Entries taken from a collection
----

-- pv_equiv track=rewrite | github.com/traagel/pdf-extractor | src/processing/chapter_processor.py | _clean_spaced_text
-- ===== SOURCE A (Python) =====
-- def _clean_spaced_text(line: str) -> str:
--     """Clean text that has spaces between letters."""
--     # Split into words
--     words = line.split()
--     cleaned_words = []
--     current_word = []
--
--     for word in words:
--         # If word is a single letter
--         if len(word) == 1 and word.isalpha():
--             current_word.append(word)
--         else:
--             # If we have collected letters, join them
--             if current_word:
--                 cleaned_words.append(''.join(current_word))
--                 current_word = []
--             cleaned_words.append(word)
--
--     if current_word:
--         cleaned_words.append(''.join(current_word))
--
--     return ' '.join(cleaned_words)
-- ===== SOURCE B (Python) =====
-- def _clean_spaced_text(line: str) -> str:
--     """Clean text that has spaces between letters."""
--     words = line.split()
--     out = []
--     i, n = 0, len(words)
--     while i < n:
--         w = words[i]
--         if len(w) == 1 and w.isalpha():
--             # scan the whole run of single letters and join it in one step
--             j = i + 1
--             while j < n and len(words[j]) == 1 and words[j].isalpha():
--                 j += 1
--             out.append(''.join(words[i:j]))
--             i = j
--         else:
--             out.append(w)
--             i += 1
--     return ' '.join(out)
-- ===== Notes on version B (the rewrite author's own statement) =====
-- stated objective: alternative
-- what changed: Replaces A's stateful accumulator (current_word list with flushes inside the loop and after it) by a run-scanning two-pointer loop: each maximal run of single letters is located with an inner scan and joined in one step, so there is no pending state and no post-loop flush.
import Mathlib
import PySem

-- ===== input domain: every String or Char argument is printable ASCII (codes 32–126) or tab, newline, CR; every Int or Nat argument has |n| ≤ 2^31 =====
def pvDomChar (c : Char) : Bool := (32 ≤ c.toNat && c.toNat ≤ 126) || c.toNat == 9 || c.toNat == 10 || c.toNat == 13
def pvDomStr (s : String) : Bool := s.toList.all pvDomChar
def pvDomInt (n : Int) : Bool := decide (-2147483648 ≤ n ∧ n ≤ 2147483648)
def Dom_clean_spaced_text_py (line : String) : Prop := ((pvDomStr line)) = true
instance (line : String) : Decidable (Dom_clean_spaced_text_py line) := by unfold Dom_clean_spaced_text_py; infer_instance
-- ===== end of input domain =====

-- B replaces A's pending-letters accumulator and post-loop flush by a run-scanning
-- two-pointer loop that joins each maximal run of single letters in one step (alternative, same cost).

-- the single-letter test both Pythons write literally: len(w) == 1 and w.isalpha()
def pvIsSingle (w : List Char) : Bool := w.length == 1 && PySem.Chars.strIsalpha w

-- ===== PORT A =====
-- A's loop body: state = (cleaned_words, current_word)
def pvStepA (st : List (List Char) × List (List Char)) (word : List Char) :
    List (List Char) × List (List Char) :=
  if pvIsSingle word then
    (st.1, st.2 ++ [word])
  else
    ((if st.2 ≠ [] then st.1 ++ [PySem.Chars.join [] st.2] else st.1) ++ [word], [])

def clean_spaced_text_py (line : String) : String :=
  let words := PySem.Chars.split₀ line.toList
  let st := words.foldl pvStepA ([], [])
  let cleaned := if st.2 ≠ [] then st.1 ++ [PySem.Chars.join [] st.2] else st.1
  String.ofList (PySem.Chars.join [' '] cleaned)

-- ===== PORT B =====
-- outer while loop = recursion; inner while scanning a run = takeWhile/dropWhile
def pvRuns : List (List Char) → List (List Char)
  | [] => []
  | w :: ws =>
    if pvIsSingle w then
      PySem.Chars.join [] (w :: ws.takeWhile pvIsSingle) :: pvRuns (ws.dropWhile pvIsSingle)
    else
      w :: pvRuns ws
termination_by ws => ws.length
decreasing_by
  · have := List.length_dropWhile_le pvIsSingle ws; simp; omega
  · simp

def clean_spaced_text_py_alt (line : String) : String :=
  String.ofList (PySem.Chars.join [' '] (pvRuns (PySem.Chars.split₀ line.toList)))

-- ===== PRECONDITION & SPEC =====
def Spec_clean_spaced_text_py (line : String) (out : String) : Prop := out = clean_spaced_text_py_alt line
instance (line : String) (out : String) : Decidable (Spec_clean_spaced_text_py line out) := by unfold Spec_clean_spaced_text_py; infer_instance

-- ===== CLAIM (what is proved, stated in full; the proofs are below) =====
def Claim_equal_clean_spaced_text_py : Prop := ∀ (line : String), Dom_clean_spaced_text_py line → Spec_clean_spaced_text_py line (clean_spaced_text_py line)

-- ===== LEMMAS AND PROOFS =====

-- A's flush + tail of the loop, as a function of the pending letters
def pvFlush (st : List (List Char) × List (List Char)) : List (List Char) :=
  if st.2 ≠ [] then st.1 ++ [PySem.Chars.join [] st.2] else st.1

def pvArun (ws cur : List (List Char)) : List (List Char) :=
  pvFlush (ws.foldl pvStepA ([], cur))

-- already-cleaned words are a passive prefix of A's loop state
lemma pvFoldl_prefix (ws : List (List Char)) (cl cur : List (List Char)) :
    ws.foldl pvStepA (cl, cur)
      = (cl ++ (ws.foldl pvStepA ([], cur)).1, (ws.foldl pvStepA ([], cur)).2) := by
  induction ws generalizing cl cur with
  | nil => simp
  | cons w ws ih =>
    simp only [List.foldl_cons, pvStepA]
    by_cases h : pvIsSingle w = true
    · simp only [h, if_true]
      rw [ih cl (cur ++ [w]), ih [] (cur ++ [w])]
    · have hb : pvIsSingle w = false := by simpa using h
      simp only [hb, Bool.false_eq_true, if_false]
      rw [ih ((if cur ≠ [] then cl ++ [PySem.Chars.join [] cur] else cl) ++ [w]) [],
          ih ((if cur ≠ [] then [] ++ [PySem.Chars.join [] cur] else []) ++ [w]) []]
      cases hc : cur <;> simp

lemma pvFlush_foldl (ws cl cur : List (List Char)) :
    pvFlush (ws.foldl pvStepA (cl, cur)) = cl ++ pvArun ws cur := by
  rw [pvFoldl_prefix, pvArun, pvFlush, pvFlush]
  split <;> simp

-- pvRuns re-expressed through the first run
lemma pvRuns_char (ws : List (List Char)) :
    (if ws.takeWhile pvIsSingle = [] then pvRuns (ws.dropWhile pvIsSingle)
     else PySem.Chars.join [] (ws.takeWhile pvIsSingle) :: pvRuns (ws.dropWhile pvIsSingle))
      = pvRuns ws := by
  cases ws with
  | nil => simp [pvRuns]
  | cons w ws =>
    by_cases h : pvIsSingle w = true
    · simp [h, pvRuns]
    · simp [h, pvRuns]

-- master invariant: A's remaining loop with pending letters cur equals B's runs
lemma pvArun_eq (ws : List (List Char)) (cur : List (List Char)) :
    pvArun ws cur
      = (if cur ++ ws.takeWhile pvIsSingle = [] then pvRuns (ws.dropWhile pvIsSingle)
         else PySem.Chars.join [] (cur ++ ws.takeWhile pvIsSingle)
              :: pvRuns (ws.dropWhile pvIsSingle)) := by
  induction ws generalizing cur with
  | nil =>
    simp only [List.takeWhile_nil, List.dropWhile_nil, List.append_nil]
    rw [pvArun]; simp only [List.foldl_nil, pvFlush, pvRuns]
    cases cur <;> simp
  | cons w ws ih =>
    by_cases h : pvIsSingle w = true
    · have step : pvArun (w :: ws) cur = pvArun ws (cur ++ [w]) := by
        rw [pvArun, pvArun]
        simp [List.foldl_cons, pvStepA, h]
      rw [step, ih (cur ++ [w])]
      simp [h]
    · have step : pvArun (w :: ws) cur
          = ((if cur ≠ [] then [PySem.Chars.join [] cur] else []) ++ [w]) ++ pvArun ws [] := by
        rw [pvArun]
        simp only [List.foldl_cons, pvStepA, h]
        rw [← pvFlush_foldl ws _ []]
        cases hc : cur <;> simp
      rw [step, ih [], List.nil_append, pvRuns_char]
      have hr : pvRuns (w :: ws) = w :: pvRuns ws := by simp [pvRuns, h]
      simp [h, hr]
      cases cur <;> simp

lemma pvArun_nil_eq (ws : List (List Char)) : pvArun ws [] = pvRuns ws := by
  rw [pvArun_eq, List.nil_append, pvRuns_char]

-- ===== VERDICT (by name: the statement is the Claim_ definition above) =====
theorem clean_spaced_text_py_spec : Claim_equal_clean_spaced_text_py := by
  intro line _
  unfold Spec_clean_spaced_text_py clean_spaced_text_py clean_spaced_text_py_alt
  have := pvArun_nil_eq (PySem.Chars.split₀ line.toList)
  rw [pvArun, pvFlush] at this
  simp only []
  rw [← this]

----

» Problem to solve:
Above are the entries. Output exactly the lines beginning with the line that has "let cleaned := if" and ending with the line that has "-- ===== CLAIM".

» Finished task:
  let cleaned := if st.2 ≠ [] then st.1 ++ [PySem.Chars.join [] st.2] else st.1
  String.ofList (PySem.Chars.join [' '] cleaned)

-- ===== PORT B =====
-- outer while loop = recursion; inner while scanning a run = takeWhile/dropWhile
def pvRuns : List (List Char) → List (List Char)
  | [] => []
  | w :: ws =>
    if pvIsSingle w then
      PySem.Chars.join [] (w :: ws.takeWhile pvIsSingle) :: pvRuns (ws.dropWhile pvIsSingle)
    else
      w :: pvRuns ws
termination_by ws => ws.length
decreasing_by
  · have := List.length_dropWhile_le pvIsSingle ws; simp; omega
  · simp

def clean_spaced_text_py_alt (line : String) : String :=
  String.ofList (PySem.Chars.join [' '] (pvRuns (PySem.Chars.split₀ line.toList)))

-- ===== PRECONDITION & SPEC =====
def Spec_clean_spaced_text_py (line : String) (out : String) : Prop := out = clean_spaced_text_py_alt line
instance (line : String) (out : String) : Decidable (Spec_clean_spaced_text_py line out) := by unfold Spec_clean_spaced_text_py; infer_instance

-- ===== CLAIM (what is proved, stated in full; the proofs are below) =====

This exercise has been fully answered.